-- pv_equiv track=rewrite | github.com/MrBrantCode/unitest_baseline | mut_generate/mist_train_taco/taco_3651/solution.py | calculate_minimum_distances_sum
-- ===== SOURCE A (Python) =====
-- def calculate_minimum_distances_sum(n, m, roads):
--     p = list(range(n))
--
--     def dsu_get(v):
--         if p[v] != v:
--             p[v] = dsu_get(p[v])
--         return p[v]
--
--     def dsu_merge(u, v):
--         u = dsu_get(u)
--         v = dsu_get(v)
--         p[u] = v
--         return u != v
--
--     e = []
--     for (a, b, c) in roads:
--         e.append((c, a - 1, b - 1))
--     e.sort()
--
--     G = [[] for _ in range(n)]
--     for (c, a, b) in e:
--         if dsu_merge(a, b):
--             G[a].append((b, c))
--             G[b].append((a, c))
--
--     f = [0] * m
--
--     def dfs(v, par=-1):
--         sz = 1
--         for (u, c) in G[v]:
--             if u == par:
--                 continue
--             y = dfs(u, v)
--             f[c] = y * (n - y)
--             sz += y
--         return sz
--
--     dfs(0)
--     ans = 0
--     for x in f[::-1]:
--         ans *= 2
--         ans += x
--     return bin(ans)[2:]
-- ===== SOURCE B (Python) =====
-- def calculate_minimum_distances_sum(n, m, roads):
--     parent = list(range(n))
--
--     def find(v):
--         if parent[v] != v:
--             parent[v] = find(parent[v])
--         return parent[v]
--
--     G = [[] for _ in range(n)]
--     for c, a, b in sorted((c, a - 1, b - 1) for (a, b, c) in roads):
--         ru = find(a)
--         rv = find(b)
--         parent[ru] = rv
--         if ru != rv:
--             G[a].append((b, c))
--             G[b].append((a, c))
--
--     f = [0] * m
--     # explicit-stack post-order traversal from node 0
--     # frame: (node, parent, weight of edge to parent, next child index, subtree size so far)
--     stack = [(0, -1, 0, 0, 1)]
--     while stack:
--         v, par, c, i, sz = stack.pop()
--         row = G[v]
--         if i < len(row):
--             u, w = row[i]
--             stack.append((v, par, c, i + 1, sz))
--             if u != par:
--                 stack.append((u, v, w, 0, 1))
--         else:
--             if stack:
--                 pv, pp, pc, pi, psz = stack.pop()
--                 stack.append((pv, pp, pc, pi, psz + sz))
--                 f[c] = sz * (n - sz)
--
--     ans = sum(x << i for i, x in enumerate(f))
--     return bin(ans)[2:]
-- ===== Notes on version B (the rewrite author's own statement) =====
-- stated objective: alternative
-- what changed: The recursive subtree-size DFS is replaced by an explicit-stack iterative post-order traversal (frames carry node, parent, edge weight, next-child index and partial subtree size), the weighted-binary value is built as a single enumerate/shift sum instead of a reversed doubling loop, the edge list is built inside sorted() instead of an append loop, and the DSU union helper is inlined into the Kruskal loop.
import Mathlib
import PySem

------------------------------------------------

- _Task prompt_:
Checking each line of the data, count the ones containing "return", and give only that count.

- _Exercise output_:
6